7. Detecting Flaws in Injection
Injection flaws occur when an attacker can enter a piece of code as a string to make the software do what it isn’t supposed to do. Like exposing admin-level data to users. Older software and web applications are particularly vulnerable to such attacks and can cause massive data breaches or system breakdowns.
Penetration testing or pen testing is the best method to employ to detect injection flaws. There are several readymade tools available in the market that help you achieve that. But obviously, you can develop your own pen testing tool to analyze your URLs and software. Pentesting tools actively try to exploit the known vulnerabilities.
By testing the databases that are present in older systems, you can patch them to prevent nefarious attacks.

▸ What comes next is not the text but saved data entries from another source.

-- pv_equiv track=rewrite | github.com/brianolson/redistricter | python/bdistricting/analyze_submissions.py | elementAfter
-- ===== SOURCE A (Python) =====
-- def elementAfter(haystack, needle):
--     """For some sequence haystack [a, needle, b], return b."""
--     isNext = False
--     for x in haystack:
--         if isNext:
--             return x
--         if x == needle:
--             isNext = True
--     return None
-- ===== SOURCE B (Python) =====
-- def elementAfter(haystack, needle):
--     """For some sequence haystack [a, needle, b], return b."""
--     seq = list(haystack)
--     try:
--         i = seq.index(needle)
--     except ValueError:
--         return None
--     if i + 1 < len(seq):
--         return seq[i + 1]
--     return None
-- ===== Notes on version B (the rewrite author's own statement) =====
-- stated objective: idiomatic
-- what changed: Replaces the streaming flag-delay scan with a find-index-then-access-neighbor decomposition: list.index locates the needle (ValueError -> None) and the element at i+1 is returned if it exists.
import Mathlib
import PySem

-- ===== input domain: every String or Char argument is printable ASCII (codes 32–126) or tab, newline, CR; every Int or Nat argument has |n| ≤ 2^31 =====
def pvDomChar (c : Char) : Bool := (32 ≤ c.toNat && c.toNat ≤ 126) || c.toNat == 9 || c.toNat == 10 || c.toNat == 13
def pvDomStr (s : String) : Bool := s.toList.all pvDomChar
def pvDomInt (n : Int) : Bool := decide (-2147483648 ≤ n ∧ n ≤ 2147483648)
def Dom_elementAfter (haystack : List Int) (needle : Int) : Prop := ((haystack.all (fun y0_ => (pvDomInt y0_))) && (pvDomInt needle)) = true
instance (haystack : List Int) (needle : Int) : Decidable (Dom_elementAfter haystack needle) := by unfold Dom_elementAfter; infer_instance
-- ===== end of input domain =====

-- B replaces A's streaming flag-delay scan by an index-then-neighbor decomposition (idiomatic, same cost).


-- ===== PORT A =====
-- the for-loop with the delayed flag `isNext`
def elementAfterLoop (haystack : List Int) (needle : Int) (isNext : Bool) : Option Int :=
  match haystack with
  | [] => none
  | x :: rest =>
    if isNext then some x
    else elementAfterLoop rest needle (if x == needle then true else isNext)

def elementAfter (haystack : List Int) (needle : Int) : Option Int :=
  elementAfterLoop haystack needle false

-- ===== PORT B =====
def elementAfter_alt (haystack : List Int) (needle : Int) : Option Int :=
  match PySem.List.index? haystack needle with
  | none => none
  | some i =>
    if (i : Int) + 1 < (haystack.length : Int) then PySem.List.pyGet? haystack ((i : Int) + 1)
    else none

-- ===== PRECONDITION & SPEC =====
def Spec_elementAfter (haystack : List Int) (needle : Int) (out : Option Int) : Prop := out = elementAfter_alt haystack needle
instance (haystack : List Int) (needle : Int) (out : Option Int) : Decidable (Spec_elementAfter haystack needle out) := by unfold Spec_elementAfter; infer_instance

-- ===== CLAIM (what is proved, stated in full; the proofs are below) =====
def Claim_equal_elementAfter : Prop := ∀ (haystack : List Int) (needle : Int), Dom_elementAfter haystack needle → Spec_elementAfter haystack needle (elementAfter haystack needle)

-- ===== LEMMAS AND PROOFS =====

-- once the flag is set, the loop returns the next element (head of the rest)
theorem elementAfterLoop_true (haystack : List Int) (needle : Int) :
    elementAfterLoop haystack needle true = haystack.head? := by
  cases haystack <;> simp [elementAfterLoop]

theorem elementAfter_eq_alt (haystack : List Int) (needle : Int) :
    elementAfterLoop haystack needle false = elementAfter_alt haystack needle := by
  induction haystack with
  | nil => simp [elementAfterLoop, elementAfter_alt, PySem.List.index?]
  | cons x rest ih =>
    by_cases hx : x = needle
    · subst hx
      rw [elementAfterLoop]
      simp only [BEq.rfl, if_true, elementAfterLoop_true]
      rw [elementAfter_alt, PySem.List.index?_cons_self]
      cases rest with
      | nil => simp
      | cons y t =>
        have h1 : ((0 : Nat) : Int) + 1 = ((1 : Nat) : Int) := by norm_num
        simp only [h1]
        rw [PySem.List.pyGet?_natCast]
        simp
    · have hbx : (x == needle) = false := by simp [hx]
      rw [elementAfterLoop, hbx]
      simp only [Bool.false_eq_true, if_false]
      rw [ih]
      unfold elementAfter_alt
      rw [PySem.List.index?_cons_of_ne rest hx]
      cases hidx : PySem.List.index? rest needle with
      | none => simp
      | some i =>
        simp only [Option.map_some]
        have h1 : ((i + 1 : Nat) : Int) + 1 = ((i + 2 : Nat) : Int) := by push_cast; ring
        have h2 : ((i : Nat) : Int) + 1 = ((i + 1 : Nat) : Int) := by push_cast; ring
        rw [h1, h2, PySem.List.pyGet?_natCast, PySem.List.pyGet?_natCast]
        simp only [List.length_cons]
        by_cases hlt : i + 1 < rest.length
        · rw [if_pos (by push_cast; omega), if_pos (by push_cast; omega)]
          have : i + 2 = (i + 1) + 1 := rfl
          rw [this, List.getElem?_cons_succ]
        · rw [if_neg (by push_cast; omega), if_neg (by push_cast; omega)]

-- ===== VERDICT (by name: the statement is the Claim_ definition above) =====
theorem elementAfter_spec : Claim_equal_elementAfter := by
  intro haystack needle _
  unfold Spec_elementAfter elementAfter
  exact elementAfter_eq_alt haystack needle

8. Detecting Buffer Overflow
When programming software with low-level languages like assembly or C, there is no warning about the memory leakage that occurs during compilation.
Buffer is the allocated memory segment that’s used for processing the program. And buffer overflow is the leakage that we discussed. Buffer overflow can eat up a lot of resources and break down the system if not addressed proactively.
The primary method to address buffer overflow is looking at the source code and understanding where buffer manipulation is possible. Experienced programmers can read and patch the vulnerable functions susceptible to a buffer overflow that accepts out-of-bound inputs.
9. Detecting Broken Access Control
Access control is carefully determined policies that prevent users or hackers from gaining unauthorized access. The access control models like vertical, horizontal, and context-dependent access controls help you restrict users from accessing irrelevant data.
Broken access control, as the name suggests, is a flaw in the implementation of models that enables the users to access data that shouldn’t be accessible to them.
The best practice to detect broken access control is authorization analyzer tools or auth-analyzers. They allow you to enter your access control policies to detect which one is vulnerable. With more detailed tools, you can also screen each model differently for vulnerabilities.
The Bottom Line
Software vulnerabilities can disintegrate the entire business operations. The major vulnerabilities that can be subjected to malicious attacks are bugs, exposure to sensitive data, and injection flaws. Apart from that, buffer overflow and broken access control can also hamper day-to-day operations.
Long before you can start fixing the vulnerabilities, you need to detect them first. Hence, the use of the right tools is important.